_What the task asks_:
Go through the data below and copy each line where the word "hfun" occurs.

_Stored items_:
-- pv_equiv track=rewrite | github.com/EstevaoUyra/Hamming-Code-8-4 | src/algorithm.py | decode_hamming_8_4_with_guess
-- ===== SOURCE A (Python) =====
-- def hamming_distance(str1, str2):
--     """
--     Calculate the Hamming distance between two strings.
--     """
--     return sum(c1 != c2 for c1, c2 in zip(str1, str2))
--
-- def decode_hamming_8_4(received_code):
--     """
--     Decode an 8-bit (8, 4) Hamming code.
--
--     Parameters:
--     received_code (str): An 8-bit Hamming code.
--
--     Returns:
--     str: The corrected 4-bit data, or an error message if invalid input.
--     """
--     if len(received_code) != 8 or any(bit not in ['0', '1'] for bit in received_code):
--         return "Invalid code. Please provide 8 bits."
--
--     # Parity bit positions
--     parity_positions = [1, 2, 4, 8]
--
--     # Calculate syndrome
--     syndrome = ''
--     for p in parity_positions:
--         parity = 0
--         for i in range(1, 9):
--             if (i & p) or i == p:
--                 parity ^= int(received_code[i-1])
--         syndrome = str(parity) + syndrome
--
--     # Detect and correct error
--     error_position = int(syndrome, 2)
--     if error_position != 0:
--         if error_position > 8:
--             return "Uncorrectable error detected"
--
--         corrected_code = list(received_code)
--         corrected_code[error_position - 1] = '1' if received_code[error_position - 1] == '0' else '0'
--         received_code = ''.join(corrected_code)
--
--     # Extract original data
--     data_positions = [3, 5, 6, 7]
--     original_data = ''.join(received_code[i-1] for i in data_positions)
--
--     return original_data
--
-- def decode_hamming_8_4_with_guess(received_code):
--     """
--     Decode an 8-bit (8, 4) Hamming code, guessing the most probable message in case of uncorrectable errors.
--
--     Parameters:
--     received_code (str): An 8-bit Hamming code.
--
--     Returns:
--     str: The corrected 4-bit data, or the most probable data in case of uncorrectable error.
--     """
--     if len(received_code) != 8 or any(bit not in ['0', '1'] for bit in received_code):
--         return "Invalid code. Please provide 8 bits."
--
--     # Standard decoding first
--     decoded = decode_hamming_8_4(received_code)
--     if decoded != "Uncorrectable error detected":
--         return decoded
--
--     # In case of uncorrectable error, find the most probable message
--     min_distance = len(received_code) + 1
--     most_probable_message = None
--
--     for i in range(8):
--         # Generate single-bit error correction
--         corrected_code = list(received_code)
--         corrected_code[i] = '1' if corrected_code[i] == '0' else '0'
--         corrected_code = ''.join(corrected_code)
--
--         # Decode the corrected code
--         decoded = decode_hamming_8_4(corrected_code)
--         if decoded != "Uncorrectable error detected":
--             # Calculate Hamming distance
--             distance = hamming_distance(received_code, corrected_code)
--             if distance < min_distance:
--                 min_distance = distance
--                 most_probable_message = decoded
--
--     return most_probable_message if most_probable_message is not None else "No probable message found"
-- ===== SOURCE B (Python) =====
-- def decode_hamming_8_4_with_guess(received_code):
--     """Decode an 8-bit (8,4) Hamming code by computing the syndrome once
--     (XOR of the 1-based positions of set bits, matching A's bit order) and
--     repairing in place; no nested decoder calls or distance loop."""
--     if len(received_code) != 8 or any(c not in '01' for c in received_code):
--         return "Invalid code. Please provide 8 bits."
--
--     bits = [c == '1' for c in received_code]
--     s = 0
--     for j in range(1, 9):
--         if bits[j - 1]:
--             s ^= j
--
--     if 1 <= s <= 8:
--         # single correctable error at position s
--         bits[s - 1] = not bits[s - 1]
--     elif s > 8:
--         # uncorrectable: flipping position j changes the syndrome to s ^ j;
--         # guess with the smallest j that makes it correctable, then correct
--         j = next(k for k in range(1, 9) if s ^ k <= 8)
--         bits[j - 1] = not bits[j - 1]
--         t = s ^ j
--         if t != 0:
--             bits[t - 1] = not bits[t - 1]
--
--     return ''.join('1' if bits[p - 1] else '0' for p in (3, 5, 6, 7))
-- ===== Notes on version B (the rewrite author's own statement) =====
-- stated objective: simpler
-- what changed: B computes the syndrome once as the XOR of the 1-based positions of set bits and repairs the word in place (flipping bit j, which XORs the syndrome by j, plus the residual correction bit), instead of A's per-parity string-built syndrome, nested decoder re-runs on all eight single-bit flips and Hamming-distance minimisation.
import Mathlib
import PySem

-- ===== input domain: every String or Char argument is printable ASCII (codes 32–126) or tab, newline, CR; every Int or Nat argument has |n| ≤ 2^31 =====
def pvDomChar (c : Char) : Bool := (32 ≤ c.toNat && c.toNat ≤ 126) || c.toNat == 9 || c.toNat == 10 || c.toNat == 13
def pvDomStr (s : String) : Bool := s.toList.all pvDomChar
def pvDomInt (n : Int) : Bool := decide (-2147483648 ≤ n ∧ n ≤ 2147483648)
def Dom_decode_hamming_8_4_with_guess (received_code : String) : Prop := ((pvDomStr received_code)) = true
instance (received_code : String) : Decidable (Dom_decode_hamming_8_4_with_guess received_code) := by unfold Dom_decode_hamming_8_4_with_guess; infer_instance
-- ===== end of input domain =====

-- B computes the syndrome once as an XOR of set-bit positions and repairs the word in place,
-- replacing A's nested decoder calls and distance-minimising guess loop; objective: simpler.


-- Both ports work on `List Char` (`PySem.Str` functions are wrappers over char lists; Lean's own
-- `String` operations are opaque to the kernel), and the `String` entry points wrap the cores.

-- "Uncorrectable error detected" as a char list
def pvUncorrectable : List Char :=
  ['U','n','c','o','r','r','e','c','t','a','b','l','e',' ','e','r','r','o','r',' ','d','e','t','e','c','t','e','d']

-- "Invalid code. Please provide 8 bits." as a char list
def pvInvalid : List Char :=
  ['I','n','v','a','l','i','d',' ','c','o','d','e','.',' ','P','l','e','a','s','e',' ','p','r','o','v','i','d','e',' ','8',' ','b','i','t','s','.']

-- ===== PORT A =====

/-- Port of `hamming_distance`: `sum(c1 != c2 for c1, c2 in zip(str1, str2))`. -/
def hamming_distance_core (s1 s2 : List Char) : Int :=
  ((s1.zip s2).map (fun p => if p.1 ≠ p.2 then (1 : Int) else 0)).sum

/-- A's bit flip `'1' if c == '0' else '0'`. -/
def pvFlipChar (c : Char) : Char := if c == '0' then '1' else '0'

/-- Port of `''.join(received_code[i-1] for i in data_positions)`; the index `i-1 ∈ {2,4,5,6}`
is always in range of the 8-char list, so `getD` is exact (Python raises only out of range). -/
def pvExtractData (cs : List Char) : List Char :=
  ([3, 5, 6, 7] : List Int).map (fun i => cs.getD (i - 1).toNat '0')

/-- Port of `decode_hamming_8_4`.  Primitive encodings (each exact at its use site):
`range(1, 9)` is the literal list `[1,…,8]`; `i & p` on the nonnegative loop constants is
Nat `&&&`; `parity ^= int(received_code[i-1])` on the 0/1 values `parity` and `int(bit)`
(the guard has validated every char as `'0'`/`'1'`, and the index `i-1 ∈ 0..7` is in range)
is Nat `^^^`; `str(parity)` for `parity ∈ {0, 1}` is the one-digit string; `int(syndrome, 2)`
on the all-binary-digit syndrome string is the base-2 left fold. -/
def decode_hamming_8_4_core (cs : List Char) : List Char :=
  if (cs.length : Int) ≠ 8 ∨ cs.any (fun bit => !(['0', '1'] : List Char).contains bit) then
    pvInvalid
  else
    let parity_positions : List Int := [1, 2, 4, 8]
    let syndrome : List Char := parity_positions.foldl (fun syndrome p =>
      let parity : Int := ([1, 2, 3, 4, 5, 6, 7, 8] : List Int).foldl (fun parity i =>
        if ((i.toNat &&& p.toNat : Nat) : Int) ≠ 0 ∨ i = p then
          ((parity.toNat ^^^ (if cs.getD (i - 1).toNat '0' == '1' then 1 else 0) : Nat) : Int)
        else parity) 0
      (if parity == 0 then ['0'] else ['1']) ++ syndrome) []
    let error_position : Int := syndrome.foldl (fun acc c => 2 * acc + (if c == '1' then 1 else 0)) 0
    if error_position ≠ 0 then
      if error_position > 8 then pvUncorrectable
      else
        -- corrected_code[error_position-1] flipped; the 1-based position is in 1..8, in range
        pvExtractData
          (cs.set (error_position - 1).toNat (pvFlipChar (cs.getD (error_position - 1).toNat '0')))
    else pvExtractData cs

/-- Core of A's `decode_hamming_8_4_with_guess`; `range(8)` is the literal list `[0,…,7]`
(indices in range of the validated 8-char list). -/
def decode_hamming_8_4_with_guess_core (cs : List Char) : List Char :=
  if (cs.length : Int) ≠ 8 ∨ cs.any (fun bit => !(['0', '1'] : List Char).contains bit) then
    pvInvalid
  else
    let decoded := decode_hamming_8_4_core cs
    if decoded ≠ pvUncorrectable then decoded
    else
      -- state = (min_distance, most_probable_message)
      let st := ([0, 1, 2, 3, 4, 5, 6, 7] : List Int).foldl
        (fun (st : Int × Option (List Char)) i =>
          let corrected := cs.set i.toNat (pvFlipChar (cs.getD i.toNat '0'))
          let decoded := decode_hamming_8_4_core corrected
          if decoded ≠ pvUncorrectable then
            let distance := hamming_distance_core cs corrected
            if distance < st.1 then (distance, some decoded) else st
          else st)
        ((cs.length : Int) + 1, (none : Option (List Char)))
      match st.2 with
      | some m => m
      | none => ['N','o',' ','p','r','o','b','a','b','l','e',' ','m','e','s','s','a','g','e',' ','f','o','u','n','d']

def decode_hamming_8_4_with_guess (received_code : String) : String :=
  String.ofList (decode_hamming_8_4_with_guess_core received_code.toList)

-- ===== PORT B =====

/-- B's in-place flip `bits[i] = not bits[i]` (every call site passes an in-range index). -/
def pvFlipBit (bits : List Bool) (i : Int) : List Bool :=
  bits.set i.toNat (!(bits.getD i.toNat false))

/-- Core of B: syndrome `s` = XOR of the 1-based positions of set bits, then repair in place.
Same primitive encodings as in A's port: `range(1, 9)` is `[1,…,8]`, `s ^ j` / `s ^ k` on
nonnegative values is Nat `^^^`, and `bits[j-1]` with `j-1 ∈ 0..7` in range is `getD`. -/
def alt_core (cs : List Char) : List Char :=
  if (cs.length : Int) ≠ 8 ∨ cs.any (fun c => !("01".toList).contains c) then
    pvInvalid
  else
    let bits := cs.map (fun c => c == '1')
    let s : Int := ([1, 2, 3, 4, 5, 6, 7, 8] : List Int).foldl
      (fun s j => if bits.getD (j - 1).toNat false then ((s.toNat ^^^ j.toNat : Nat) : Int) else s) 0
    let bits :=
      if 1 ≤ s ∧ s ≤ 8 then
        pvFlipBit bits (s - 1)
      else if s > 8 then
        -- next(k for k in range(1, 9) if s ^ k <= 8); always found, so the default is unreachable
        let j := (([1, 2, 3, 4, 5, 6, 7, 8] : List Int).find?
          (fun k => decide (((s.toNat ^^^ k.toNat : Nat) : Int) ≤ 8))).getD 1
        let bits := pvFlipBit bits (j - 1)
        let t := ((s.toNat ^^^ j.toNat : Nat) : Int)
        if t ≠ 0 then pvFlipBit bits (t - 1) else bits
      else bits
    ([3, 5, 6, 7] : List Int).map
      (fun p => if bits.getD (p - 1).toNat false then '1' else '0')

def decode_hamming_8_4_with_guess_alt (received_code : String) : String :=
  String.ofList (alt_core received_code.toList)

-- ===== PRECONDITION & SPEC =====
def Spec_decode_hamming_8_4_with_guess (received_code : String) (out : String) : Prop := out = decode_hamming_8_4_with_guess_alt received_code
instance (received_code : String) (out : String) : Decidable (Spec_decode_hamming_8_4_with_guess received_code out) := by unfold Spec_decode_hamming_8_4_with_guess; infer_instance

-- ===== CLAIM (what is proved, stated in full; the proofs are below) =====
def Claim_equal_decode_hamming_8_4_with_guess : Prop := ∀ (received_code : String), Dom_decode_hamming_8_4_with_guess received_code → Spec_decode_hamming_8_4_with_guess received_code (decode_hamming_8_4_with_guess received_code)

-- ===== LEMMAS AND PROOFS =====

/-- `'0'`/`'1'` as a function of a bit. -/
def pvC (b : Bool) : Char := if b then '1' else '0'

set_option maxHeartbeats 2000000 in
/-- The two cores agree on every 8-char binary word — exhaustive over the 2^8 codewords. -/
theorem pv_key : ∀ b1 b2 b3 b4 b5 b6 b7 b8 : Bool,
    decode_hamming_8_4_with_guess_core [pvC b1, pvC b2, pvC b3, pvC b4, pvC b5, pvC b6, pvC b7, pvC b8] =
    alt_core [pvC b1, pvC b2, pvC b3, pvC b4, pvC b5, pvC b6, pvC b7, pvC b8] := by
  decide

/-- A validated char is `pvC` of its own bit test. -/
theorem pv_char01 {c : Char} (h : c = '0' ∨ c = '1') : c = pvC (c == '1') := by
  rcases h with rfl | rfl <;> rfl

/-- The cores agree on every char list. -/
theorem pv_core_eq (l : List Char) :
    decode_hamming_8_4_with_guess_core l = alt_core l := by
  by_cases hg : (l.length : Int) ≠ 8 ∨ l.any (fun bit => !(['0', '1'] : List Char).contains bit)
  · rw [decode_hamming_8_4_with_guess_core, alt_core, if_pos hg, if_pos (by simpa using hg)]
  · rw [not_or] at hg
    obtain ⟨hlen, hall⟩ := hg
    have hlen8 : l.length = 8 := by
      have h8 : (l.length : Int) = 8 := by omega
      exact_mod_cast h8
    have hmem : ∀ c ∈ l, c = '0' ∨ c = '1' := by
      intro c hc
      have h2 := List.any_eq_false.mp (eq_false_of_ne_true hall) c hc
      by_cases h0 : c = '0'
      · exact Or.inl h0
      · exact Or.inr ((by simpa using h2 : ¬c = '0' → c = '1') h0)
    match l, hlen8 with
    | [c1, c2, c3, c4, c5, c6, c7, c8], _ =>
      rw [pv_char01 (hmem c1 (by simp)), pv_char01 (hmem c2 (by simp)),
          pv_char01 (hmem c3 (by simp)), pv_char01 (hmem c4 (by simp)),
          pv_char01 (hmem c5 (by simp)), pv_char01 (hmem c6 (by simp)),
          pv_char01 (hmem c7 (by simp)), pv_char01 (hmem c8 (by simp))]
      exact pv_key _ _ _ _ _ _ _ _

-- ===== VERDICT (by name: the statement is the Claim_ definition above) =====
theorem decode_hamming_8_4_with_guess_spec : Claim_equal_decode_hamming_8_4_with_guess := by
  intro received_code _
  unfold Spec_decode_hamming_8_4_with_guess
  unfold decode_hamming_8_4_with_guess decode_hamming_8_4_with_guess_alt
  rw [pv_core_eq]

--

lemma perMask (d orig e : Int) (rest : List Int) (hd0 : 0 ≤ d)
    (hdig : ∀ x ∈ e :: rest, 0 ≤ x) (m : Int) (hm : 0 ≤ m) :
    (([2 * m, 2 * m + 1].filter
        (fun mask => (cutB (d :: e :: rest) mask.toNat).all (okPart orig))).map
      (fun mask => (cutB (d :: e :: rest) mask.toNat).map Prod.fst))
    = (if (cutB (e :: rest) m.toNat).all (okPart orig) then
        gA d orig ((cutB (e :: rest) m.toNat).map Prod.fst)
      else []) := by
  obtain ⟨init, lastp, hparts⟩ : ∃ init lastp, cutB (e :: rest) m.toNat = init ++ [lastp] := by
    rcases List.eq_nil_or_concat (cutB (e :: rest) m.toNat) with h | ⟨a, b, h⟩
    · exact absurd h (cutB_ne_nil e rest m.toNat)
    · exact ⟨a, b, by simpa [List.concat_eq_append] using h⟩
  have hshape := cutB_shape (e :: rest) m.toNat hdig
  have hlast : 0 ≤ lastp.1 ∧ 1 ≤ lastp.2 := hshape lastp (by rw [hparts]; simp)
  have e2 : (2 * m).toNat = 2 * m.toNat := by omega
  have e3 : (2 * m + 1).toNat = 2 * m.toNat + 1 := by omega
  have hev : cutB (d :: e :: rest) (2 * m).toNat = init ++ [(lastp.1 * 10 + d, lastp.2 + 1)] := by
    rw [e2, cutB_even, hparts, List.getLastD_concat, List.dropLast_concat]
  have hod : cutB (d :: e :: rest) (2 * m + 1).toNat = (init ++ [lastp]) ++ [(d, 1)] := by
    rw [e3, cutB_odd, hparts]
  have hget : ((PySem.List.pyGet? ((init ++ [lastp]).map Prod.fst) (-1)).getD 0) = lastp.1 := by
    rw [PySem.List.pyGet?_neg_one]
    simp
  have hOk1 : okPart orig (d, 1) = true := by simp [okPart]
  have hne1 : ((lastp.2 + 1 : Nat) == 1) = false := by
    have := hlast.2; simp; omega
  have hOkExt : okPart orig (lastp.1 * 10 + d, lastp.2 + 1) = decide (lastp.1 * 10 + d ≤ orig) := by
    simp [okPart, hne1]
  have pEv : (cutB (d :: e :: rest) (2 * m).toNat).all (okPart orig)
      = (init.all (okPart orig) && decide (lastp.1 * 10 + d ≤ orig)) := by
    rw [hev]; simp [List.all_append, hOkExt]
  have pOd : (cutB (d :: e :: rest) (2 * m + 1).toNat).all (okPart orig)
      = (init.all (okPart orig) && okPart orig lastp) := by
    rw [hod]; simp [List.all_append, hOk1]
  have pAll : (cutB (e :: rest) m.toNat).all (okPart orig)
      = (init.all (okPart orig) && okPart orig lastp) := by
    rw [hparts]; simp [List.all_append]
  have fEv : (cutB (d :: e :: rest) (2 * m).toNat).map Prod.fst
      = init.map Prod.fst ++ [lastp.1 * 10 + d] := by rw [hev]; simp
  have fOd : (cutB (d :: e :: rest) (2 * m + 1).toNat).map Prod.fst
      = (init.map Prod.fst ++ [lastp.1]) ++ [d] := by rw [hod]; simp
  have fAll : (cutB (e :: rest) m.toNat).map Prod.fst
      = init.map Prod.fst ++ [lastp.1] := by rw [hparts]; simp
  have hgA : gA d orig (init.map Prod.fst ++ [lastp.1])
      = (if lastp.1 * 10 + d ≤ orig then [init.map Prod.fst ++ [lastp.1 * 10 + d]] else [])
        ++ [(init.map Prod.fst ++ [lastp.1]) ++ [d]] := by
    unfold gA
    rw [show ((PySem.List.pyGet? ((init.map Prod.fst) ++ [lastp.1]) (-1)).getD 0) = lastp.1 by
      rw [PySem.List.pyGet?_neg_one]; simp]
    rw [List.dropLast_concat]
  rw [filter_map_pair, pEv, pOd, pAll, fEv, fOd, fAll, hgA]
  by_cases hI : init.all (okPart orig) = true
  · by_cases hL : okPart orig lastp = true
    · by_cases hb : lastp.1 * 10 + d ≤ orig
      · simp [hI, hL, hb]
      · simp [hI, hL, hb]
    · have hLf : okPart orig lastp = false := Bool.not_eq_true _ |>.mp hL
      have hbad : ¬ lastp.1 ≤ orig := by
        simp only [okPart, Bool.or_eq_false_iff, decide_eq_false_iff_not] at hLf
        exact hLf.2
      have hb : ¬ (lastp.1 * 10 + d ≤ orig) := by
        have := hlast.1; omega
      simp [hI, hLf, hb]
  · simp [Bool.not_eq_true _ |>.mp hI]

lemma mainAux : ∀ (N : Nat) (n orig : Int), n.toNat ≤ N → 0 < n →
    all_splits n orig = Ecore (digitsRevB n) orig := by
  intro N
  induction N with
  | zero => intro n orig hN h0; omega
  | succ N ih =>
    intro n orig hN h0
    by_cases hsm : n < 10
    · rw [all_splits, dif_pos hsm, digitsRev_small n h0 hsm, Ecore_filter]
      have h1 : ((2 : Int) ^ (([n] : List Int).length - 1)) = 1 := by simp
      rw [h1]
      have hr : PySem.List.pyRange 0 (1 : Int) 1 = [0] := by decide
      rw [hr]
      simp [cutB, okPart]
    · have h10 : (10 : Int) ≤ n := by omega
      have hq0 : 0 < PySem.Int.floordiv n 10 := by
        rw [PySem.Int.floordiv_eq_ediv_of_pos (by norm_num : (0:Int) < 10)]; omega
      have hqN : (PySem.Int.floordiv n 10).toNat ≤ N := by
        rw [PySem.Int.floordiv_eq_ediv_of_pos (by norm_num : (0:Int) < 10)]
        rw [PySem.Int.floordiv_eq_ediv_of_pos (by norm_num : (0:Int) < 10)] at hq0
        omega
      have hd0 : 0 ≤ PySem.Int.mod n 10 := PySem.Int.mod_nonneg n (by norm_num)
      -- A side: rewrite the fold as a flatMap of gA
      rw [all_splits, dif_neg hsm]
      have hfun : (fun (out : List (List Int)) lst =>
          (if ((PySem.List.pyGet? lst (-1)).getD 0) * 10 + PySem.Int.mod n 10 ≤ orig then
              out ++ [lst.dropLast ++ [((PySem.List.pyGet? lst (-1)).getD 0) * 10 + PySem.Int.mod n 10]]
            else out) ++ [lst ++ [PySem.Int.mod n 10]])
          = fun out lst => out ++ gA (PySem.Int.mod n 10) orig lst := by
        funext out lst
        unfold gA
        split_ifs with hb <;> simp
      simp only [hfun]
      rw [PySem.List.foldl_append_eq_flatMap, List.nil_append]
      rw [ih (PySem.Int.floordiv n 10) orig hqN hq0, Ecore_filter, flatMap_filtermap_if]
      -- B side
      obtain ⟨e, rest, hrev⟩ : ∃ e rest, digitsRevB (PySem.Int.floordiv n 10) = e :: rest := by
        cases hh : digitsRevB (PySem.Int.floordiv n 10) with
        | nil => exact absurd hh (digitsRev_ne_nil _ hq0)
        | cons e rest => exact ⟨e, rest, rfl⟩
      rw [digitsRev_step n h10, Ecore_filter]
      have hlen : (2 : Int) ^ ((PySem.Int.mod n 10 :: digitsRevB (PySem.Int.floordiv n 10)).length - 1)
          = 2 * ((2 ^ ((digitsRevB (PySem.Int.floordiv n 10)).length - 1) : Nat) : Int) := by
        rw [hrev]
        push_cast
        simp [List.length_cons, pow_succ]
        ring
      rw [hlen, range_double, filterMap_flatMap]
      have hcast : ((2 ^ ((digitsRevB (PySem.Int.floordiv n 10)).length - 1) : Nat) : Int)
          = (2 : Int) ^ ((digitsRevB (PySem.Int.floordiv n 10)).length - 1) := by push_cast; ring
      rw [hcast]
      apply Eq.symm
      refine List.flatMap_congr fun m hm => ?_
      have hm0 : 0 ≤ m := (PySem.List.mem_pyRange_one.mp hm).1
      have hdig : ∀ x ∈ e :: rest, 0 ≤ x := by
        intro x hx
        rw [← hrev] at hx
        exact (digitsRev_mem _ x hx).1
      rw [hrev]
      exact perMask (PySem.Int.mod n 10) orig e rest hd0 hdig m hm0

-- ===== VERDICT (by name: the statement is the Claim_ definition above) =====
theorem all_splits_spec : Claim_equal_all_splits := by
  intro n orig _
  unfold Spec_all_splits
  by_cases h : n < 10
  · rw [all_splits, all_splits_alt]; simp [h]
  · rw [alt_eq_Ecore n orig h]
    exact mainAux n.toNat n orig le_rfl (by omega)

_Problem solution_:
      have hfun : (fun (out : List (List Int)) lst =>
      simp only [hfun]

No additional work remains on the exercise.